Dari awal berkenalan hingga hari ini namanya masih menempati tab paling atas dalam daftar chat. Sikap dinginku pun akhirnya leleh bersama perhatiannya. Aku mulai tertarik dengan dia yang aku kira punya pemikiran dewasa. Harapan demi harapan mulai bermunculan. Setiap malam aku merangkai mimpi indah bersama dia. Aku tak mau mimpiku dijamah oleh laki-laki lain selain dia. Namun semua mimpi yang aku rangkai itu tak lekas menjadi nyata.


Hingga suatu malam dia membuka pembicaraan serius, bicara tentang perasaan dan arah hubungan kami selama ini.
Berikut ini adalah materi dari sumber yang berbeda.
-- pv_equiv track=rewrite | github.com/mbohra07/Lic_Smart_Advisor | src/scraper/utils.py | determine_subcategory
-- ===== SOURCE A (Python) =====
-- from typing import Dict, List, Any, Optional
--
-- def determine_subcategory(policy_name: str, features: List[str]) -> str:
--     """Determine subcategory based on policy name and features"""
--     policy_name_lower = policy_name.lower()
--     features_text = ' '.join(features).lower()
--
--     # Endowment plans
--     if any(word in policy_name_lower for word in ['endowment', 'jeevan anand', 'jeevan lakshya']):
--         return 'Endowment_Plans'
--
--     # Money back plans
--     elif any(word in policy_name_lower for word in ['money back', 'jeevan labh']):
--         return 'Money_Back_Plans'
--
--     # Term plans
--     elif any(word in policy_name_lower for word in ['term', 'jeevan amar', 'tech term']):
--         return 'Term_Assurance_Plans'
--
--     # Whole life plans
--     elif any(word in policy_name_lower for word in ['whole life', 'jeevan umang', 'jeevan azad']):
--         return 'Whole_Life_Plans'
--
--     # Child plans
--     elif any(word in policy_name_lower for word in ['child', 'amritbaal', 'jeevan tarun']):
--         return 'Child_Plans'
--
--     # Pension plans
--     elif any(word in policy_name_lower for word in ['pension', 'jeevan akshay', 'jeevan shanti']):
--         return 'Pension_Plans'
--
--     # Unit linked plans
--     elif any(word in policy_name_lower for word in ['ulip', 'unit linked', 'nivesh', 'index']):
--         return 'Unit_Linked_Plans'
--
--     # Micro insurance
--     elif any(word in policy_name_lower for word in ['micro', 'bachat']):
--         return 'Micro_Insurance_Plans'
--
--     # Default based on features
--     elif any(word in features_text for word in ['maturity', 'endowment', 'bonus']):
--         return 'Endowment_Plans'
--     elif any(word in features_text for word in ['money back', 'survival benefit']):
--         return 'Money_Back_Plans'
--     elif any(word in features_text for word in ['term', 'pure protection']):
--         return 'Term_Assurance_Plans'
--     else:
--         return 'Insurance_Plans'
-- ===== SOURCE B (Python) =====
-- # B: aggregate-then-select — one flat priority/keyword table; collect ALL matching
-- # rules, then return the minimum-priority hit (no ordered short-circuit chain).
-- RULES = [
--     (0, True, ('endowment', 'jeevan anand', 'jeevan lakshya'), 'Endowment_Plans'),
--     (1, True, ('money back', 'jeevan labh'), 'Money_Back_Plans'),
--     (2, True, ('term', 'jeevan amar', 'tech term'), 'Term_Assurance_Plans'),
--     (3, True, ('whole life', 'jeevan umang', 'jeevan azad'), 'Whole_Life_Plans'),
--     (4, True, ('child', 'amritbaal', 'jeevan tarun'), 'Child_Plans'),
--     (5, True, ('pension', 'jeevan akshay', 'jeevan shanti'), 'Pension_Plans'),
--     (6, True, ('ulip', 'unit linked', 'nivesh', 'index'), 'Unit_Linked_Plans'),
--     (7, True, ('micro', 'bachat'), 'Micro_Insurance_Plans'),
--     (8, False, ('maturity', 'endowment', 'bonus'), 'Endowment_Plans'),
--     (9, False, ('money back', 'survival benefit'), 'Money_Back_Plans'),
--     (10, False, ('term', 'pure protection'), 'Term_Assurance_Plans'),
-- ]
--
-- def determine_subcategory(policy_name, features):
--     name = policy_name.lower()
--     text = ' '.join(features).lower()
--     hits = [(prio, cat) for prio, in_name, kws, cat in RULES
--             if any(kw in (name if in_name else text) for kw in kws)]
--     return min(hits)[1] if hits else 'Insurance_Plans'
-- ===== Notes on version B (the rewrite author's own statement) =====
-- stated objective: alternative
-- what changed: Replaced the ordered short-circuit if/elif chain with aggregate-then-select over one flat priority table: collect every matching (priority, category) rule, then return the minimum-priority hit.
import Mathlib
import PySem

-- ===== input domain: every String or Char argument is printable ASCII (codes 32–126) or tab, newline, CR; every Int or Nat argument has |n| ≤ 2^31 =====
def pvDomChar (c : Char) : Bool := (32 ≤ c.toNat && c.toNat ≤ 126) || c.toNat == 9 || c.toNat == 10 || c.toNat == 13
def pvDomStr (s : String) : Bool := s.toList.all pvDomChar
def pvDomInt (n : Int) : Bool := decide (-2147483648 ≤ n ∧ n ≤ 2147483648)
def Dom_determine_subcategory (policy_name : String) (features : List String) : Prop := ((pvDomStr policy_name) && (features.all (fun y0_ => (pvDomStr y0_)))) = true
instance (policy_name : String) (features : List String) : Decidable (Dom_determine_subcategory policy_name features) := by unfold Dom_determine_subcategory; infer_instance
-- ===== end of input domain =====

-- B replaces A's ordered short-circuit if/elif chain by aggregate-then-select over one flat
-- priority table: collect ALL matching rules, return the minimum-priority hit (alternative).
-- ===== PORT A =====
def determine_subcategory (policy_name : String) (features : List String) : String :=
  let policy_name_lower := PySem.Str.lower policy_name
  let features_text := PySem.Str.lower (PySem.Str.join " " features)
  if (["endowment", "jeevan anand", "jeevan lakshya"].any (fun word => PySem.Str.isIn word policy_name_lower)) then "Endowment_Plans"
  else if (["money back", "jeevan labh"].any (fun word => PySem.Str.isIn word policy_name_lower)) then "Money_Back_Plans"
  else if (["term", "jeevan amar", "tech term"].any (fun word => PySem.Str.isIn word policy_name_lower)) then "Term_Assurance_Plans"
  else if (["whole life", "jeevan umang", "jeevan azad"].any (fun word => PySem.Str.isIn word policy_name_lower)) then "Whole_Life_Plans"
  else if (["child", "amritbaal", "jeevan tarun"].any (fun word => PySem.Str.isIn word policy_name_lower)) then "Child_Plans"
  else if (["pension", "jeevan akshay", "jeevan shanti"].any (fun word => PySem.Str.isIn word policy_name_lower)) then "Pension_Plans"
  else if (["ulip", "unit linked", "nivesh", "index"].any (fun word => PySem.Str.isIn word policy_name_lower)) then "Unit_Linked_Plans"
  else if (["micro", "bachat"].any (fun word => PySem.Str.isIn word policy_name_lower)) then "Micro_Insurance_Plans"
  else if (["maturity", "endowment", "bonus"].any (fun word => PySem.Str.isIn word features_text)) then "Endowment_Plans"
  else if (["money back", "survival benefit"].any (fun word => PySem.Str.isIn word features_text)) then "Money_Back_Plans"
  else if (["term", "pure protection"].any (fun word => PySem.Str.isIn word features_text)) then "Term_Assurance_Plans"
  else "Insurance_Plans"

-- ===== PORT B =====
-- RULES: (priority, match-against-name?, keywords, category)
def rulesTable : List (Int × Bool × List String × String) :=
  [ (0, true, ["endowment", "jeevan anand", "jeevan lakshya"], "Endowment_Plans"),
    (1, true, ["money back", "jeevan labh"], "Money_Back_Plans"),
    (2, true, ["term", "jeevan amar", "tech term"], "Term_Assurance_Plans"),
    (3, true, ["whole life", "jeevan umang", "jeevan azad"], "Whole_Life_Plans"),
    (4, true, ["child", "amritbaal", "jeevan tarun"], "Child_Plans"),
    (5, true, ["pension", "jeevan akshay", "jeevan shanti"], "Pension_Plans"),
    (6, true, ["ulip", "unit linked", "nivesh", "index"], "Unit_Linked_Plans"),
    (7, true, ["micro", "bachat"], "Micro_Insurance_Plans"),
    (8, false, ["maturity", "endowment", "bonus"], "Endowment_Plans"),
    (9, false, ["money back", "survival benefit"], "Money_Back_Plans"),
    (10, false, ["term", "pure protection"], "Term_Assurance_Plans") ]

def determine_subcategory_alt (policy_name : String) (features : List String) : String :=
  let name := PySem.Str.lower policy_name
  let text := PySem.Str.lower (PySem.Str.join " " features)
  -- hits = [(prio, cat) for prio, in_name, kws, cat in RULES if any(kw in (name if in_name else text) for kw in kws)]
  let hits := (rulesTable.filter
      (fun r => r.2.2.1.any (fun kw => PySem.Str.isIn kw (if r.2.1 then name else text)))).map
      (fun r => (r.1, r.2.2.2))
  -- min(hits)[1] if hits else 'Insurance_Plans'   (min on tuples = lexicographic; PySem.List.min2?)
  match PySem.List.min2? hits (fun p => p.1) (fun p => p.2) with
  | some p => p.2
  | none => "Insurance_Plans"

-- ===== PRECONDITION & SPEC =====
def Spec_determine_subcategory (policy_name : String) (features : List String) (out : String) : Prop := out = determine_subcategory_alt policy_name features
instance (policy_name : String) (features : List String) (out : String) : Decidable (Spec_determine_subcategory policy_name features out) := by unfold Spec_determine_subcategory; infer_instance

-- ===== CLAIM (what is proved, stated in full; the proofs are below) =====
def Claim_equal_determine_subcategory : Prop := ∀ (policy_name : String) (features : List String), Dom_determine_subcategory policy_name features → Spec_determine_subcategory policy_name features (determine_subcategory policy_name features)

-- ===== LEMMAS AND PROOFS =====

-- select the elements of xs whose flag in cs is true (the shape of filter, with flags precomputed)
def selExpr {β : Type} : List Bool → List β → List β
  | c :: cs, x :: xs => if c then x :: selExpr cs xs else selExpr cs xs
  | _, _ => []

theorem sel_spec {α β : Type} (p : α → Bool) (f : α → β) (rs : List α) :
    (rs.filter p).map f = selExpr (rs.map p) (rs.map f) := by
  induction rs with
  | nil => rfl
  | cons x xs ih =>
      simp only [List.filter_cons, List.map_cons, selExpr]
      split <;> simp [ih]

set_option maxHeartbeats 4000000 in
theorem key (c1 c2 c3 c4 c5 c6 c7 c8 c9 c10 c11 : Bool) :
    (if c1 then "Endowment_Plans"
     else if c2 then "Money_Back_Plans"
     else if c3 then "Term_Assurance_Plans"
     else if c4 then "Whole_Life_Plans"
     else if c5 then "Child_Plans"
     else if c6 then "Pension_Plans"
     else if c7 then "Unit_Linked_Plans"
     else if c8 then "Micro_Insurance_Plans"
     else if c9 then "Endowment_Plans"
     else if c10 then "Money_Back_Plans"
     else if c11 then "Term_Assurance_Plans"
     else "Insurance_Plans")
    = (match PySem.List.min2?
          (selExpr [c1, c2, c3, c4, c5, c6, c7, c8, c9, c10, c11]
            [((0 : Int), "Endowment_Plans"), (1, "Money_Back_Plans"), (2, "Term_Assurance_Plans"),
             (3, "Whole_Life_Plans"), (4, "Child_Plans"), (5, "Pension_Plans"),
             (6, "Unit_Linked_Plans"), (7, "Micro_Insurance_Plans"), (8, "Endowment_Plans"),
             (9, "Money_Back_Plans"), (10, "Term_Assurance_Plans")])
          (fun p => p.1) (fun p => p.2) with
       | some p => p.2
       | none => "Insurance_Plans") := by
  cases c1 <;> cases c2 <;> cases c3 <;> cases c4 <;> cases c5 <;> cases c6 <;> cases c7 <;>
    cases c8 <;> cases c9 <;> cases c10 <;> cases c11 <;> rfl

-- ===== VERDICT (by name: the statement is the Claim_ definition above) =====
set_option maxHeartbeats 4000000 in
theorem determine_subcategory_spec : Claim_equal_determine_subcategory := by
  intro policy_name features _
  unfold Spec_determine_subcategory determine_subcategory determine_subcategory_alt
  simp only []
  rw [sel_spec]
  simp only [rulesTable, List.map_cons, List.map_nil]
  exact key _ _ _ _ _ _ _ _ _ _ _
Dia mengungkapkan semua rasanya. Aku pun juga. Dia berharap aku menerima tawaran sebagai wanita nomor satu di hatinya. Sayang pengakuan yang dia buat malam itu hanya lewat pesan singkat. Walau pun memiliki definisi setia yang sama tapi aku tetap tak mau menerima tawarannya jika dia tak katakan langsung di depan mataku.
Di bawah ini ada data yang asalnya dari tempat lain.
-- pv_equiv track=rewrite | github.com/1MiKHalyCH1/aoc2018 | day08/solver.py | parse
-- ===== SOURCE A (Python) =====
-- def parse(data):
--     children, metas, data = *data[:2], data[2:]
--     child_meta = []
--     values = []
--
--     for _ in range(children):
--         score, value, data = parse(data)
--         child_meta.append(score)
--         values.append(value)
--
--     score, meta = sum(data[:metas]), data[metas:]
--
--     if not children: return score, score, meta
--     return score + sum(child_meta), sum(values[i - 1] for i in data[:metas] if 1 <= i <= len(values)), meta
-- ===== SOURCE B (Python) =====
-- def parse(data):
--     # Iterative parse: explicit stack of partially-built node frames instead of recursion.
--     kids, metas, data = data[0], data[1], data[2:]
--     scores, values = [], []
--     stack = []
--     while True:
--         if kids > len(scores):
--             # this node still has children to parse: start the next one
--             stack.append((kids, metas, scores, values))
--             kids, metas, data = data[0], data[1], data[2:]
--             scores, values = [], []
--             continue
--         # node complete: read its metadata and compute its score and value
--         md, data = data[:metas], data[metas:]
--         s = sum(md)
--         if kids == 0:
--             score = value = s
--         else:
--             score = s + sum(scores)
--             value = sum(values[i - 1] for i in md if 1 <= i <= len(values))
--         if not stack:
--             return score, value, data
--         kids, metas, scores, values = stack.pop()
--         scores.append(score)
--         values.append(value)
-- ===== Notes on version B (the rewrite author's own statement) =====
-- stated objective: alternative
-- what changed: Replaces A's recursive descent by an iterative parse with an explicit stack of partially built node frames (pending-children header, metadata count, child scores, child values); same return value wherever A returns, and Pre_ excludes only the inputs on which A raises (truncated header).
import Mathlib
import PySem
Aku hanya ingin melihat matanya, melihat betapa besar keseriusannya dan seberapa keberaniannya dalam mengungkapkan perasaan di depan wanita. Namun di luar dugaan, dia hanya menjawab "aku butuh waktu yang pas". Spontan hati kecilku mengumpat. Apa waktu yang selama ini aku berikan tak cukup untuk merangkai kata cinta?
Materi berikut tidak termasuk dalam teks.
lemma pvSt_eq (l : List Char) (hl : l ≠ []) :
    (pvSt l (pvZsuf l (l.length : Int)) (pvOpre l (l.length : Int)) (l.length : Int)).1 = pvMax 0 0 l := by
  have hN : 1 ≤ l.length := List.length_pos_of_ne_nil hl
  unfold pvSt
  rw [pvFoldFst (PySem.List.pyRange 0 (l.length : Int) 1)
        (fun i => PySem.List.pyGetD l i ' ' == '0')
        (fun i => if i == (l.length : Int) - 1 then 0 else PySem.List.pyGetD (pvZsuf l (l.length : Int)) (i + 1) 0)
        (fun i => if i == 0 then 0 else PySem.List.pyGetD (pvOpre l (l.length : Int)) (i - 1) 0)
        (0, 0, 0)]
  have hcg : ∀ (m : Int), ∀ i ∈ PySem.List.pyRange 0 (l.length : Int) 1,
      (if PySem.List.pyGetD l i ' ' == '0'
        then max m ((if i == (l.length : Int) - 1 then 0
              else PySem.List.pyGetD (pvZsuf l (l.length : Int)) (i + 1) 0) -
            (if i == 0 then 0 else PySem.List.pyGetD (pvOpre l (l.length : Int)) (i - 1) 0)) else m)
      = (if PySem.List.pyGetD l i ' ' == '0'
        then max m (pvCZ (l.drop (i.toNat + 1)) - (0 + pvCO (l.take i.toNat))) else m) := by
    intro m i hi
    rw [PySem.List.mem_pyRange_one] at hi
    by_cases hc : (PySem.List.pyGetD l i ' ' == '0') = true
    · simp only [hc, if_true]
      have hpr : (if i == (l.length : Int) - 1 then 0
          else PySem.List.pyGetD (pvZsuf l (l.length : Int)) (i + 1) 0)
          = pvCZ (l.drop (i.toNat + 1)) := by
        by_cases hlast : i = (l.length : Int) - 1
        · rw [if_pos (by simp [hlast])]
          rw [show i.toNat + 1 = l.length by omega]
          simp [pvCZ]
        · rw [if_neg (by simp [hlast])]
          rw [show i + 1 = ((i.toNat + 1 : Nat) : Int) by omega,
              pvZsuf_getD l hl (i.toNat + 1) (by omega)]
      have hls : (if i == 0 then 0
          else PySem.List.pyGetD (pvOpre l (l.length : Int)) (i - 1) 0)
          = 0 + pvCO (l.take i.toNat) := by
        by_cases hz : i = 0
        · rw [if_pos (by simp [hz]), hz]
          simp [pvCO]
        · rw [if_neg (by simp [hz])]
          rw [show i - 1 = ((i.toNat - 1 : Nat) : Int) by omega,
              pvOpre_getD l hl (i.toNat - 1) (by omega),
              show i.toNat - 1 + 1 = i.toNat by omega]
          ring
      rw [hpr, hls]
    · simp only [eq_false_of_ne_true hc, if_false, Bool.false_eq_true]
  rw [PySem.List.foldl_congr_mem _ _ _ _ hcg]
  exact pvMaxFold l 0 0

lemma pvA_eq (s : String) (h : s.toList ≠ []) :
    maximum_subseq s = pvAns s.toList + pvMax 0 0 s.toList := by
  unfold maximum_subseq
  simp only [PySem.Chars.len_eq]
  rw [pvInitial_eq s.toList h, pvSt_eq s.toList h]

lemma pvB_eq (s : String) :
    maximum_subseq_alt s = pvAns s.toList + pvMax 0 0 s.toList := by
  unfold maximum_subseq_alt
  simp only [PySem.List.foldl_beq_add_one]
  rw [pvBinv (0 + (s.toList.count '0' : Int)) s.toList 0 0 0 0 (by simp [pvCZ])]
  simp

-- ===== VERDICT (by name: the statement is the Claim_ definition above) =====
theorem maximum_subseq_spec : Claim_equal_maximum_subseq := by
  intro s _ hpre
  unfold Spec_maximum_subseq
  rw [pvA_eq s hpre, pvB_eq s]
Sejak saat itu aku terus berjuang, berharap waktu yang dia maksud segera tiba. Nyatanya, setelah tiga bulan kami bersama, waktu yang dia maksud belum juga datang. Aku yang telah mati-matian bertahan, berusaha mengubah tabiatku, dan jadi yang dia mau pun mendadak lelah. Semua terasa tidak imbang. Dia acuhkan aku dengan segala kesibukannya dan dia tetap memaksa aku untuk pahami maunya. Dia tak pernah mengerti aku dan suka menuntut ini itu. Menyakitkan!

Aku juga wanita. Aku ingin diperjuangkan seperti wanita-wanitanya yang dulu. Aku juga ingin di rayu saat merajuk, tapi nada tinggiku selalu dibalas dengan nada yang lebih tinggi lagi. Dalam keadaan sekacau itu dia masih sempat memojokkan aku dengan rangkaian kalimat panjang lebar yang sejujurnya tak pernah aku tau arahnya . Dia selalu memposisikan aku sebagai dukun yang bisa menerka-nerka maunya tanpa dia harus bicara. Dia selalu memberiku sandi-sandi morse yang harus segera aku terjemahkan. Dia selalu memberi kode-kode aneh dan berharap aku peka. Jadi, dalam cerita ini siapa yang berperan jadi wanita?

Ayolah aku ini wanita, apa aku salah jika menunggu dia menyapaku terlebih dahulu ketika berpapasan dengan dia di kampus? Karena selama ini dia selalu melewatiku, perlakukan aku seperti orang yang baru dia kenal kemarin sore. Seolah kami tak ada rasa sedikitpun. Bahkan terkadang aku merasa bahwa dia tak menganggapku ada.

Pujian-pujian yang sering dia sematkan kini berubah jadi cemoohan. Kata sayang yang sering dia ucap pun berubah jadi hinaan. Kami bertengkar hebat kemarin malam. Mengosongkan emosi yang selama ini terpendam..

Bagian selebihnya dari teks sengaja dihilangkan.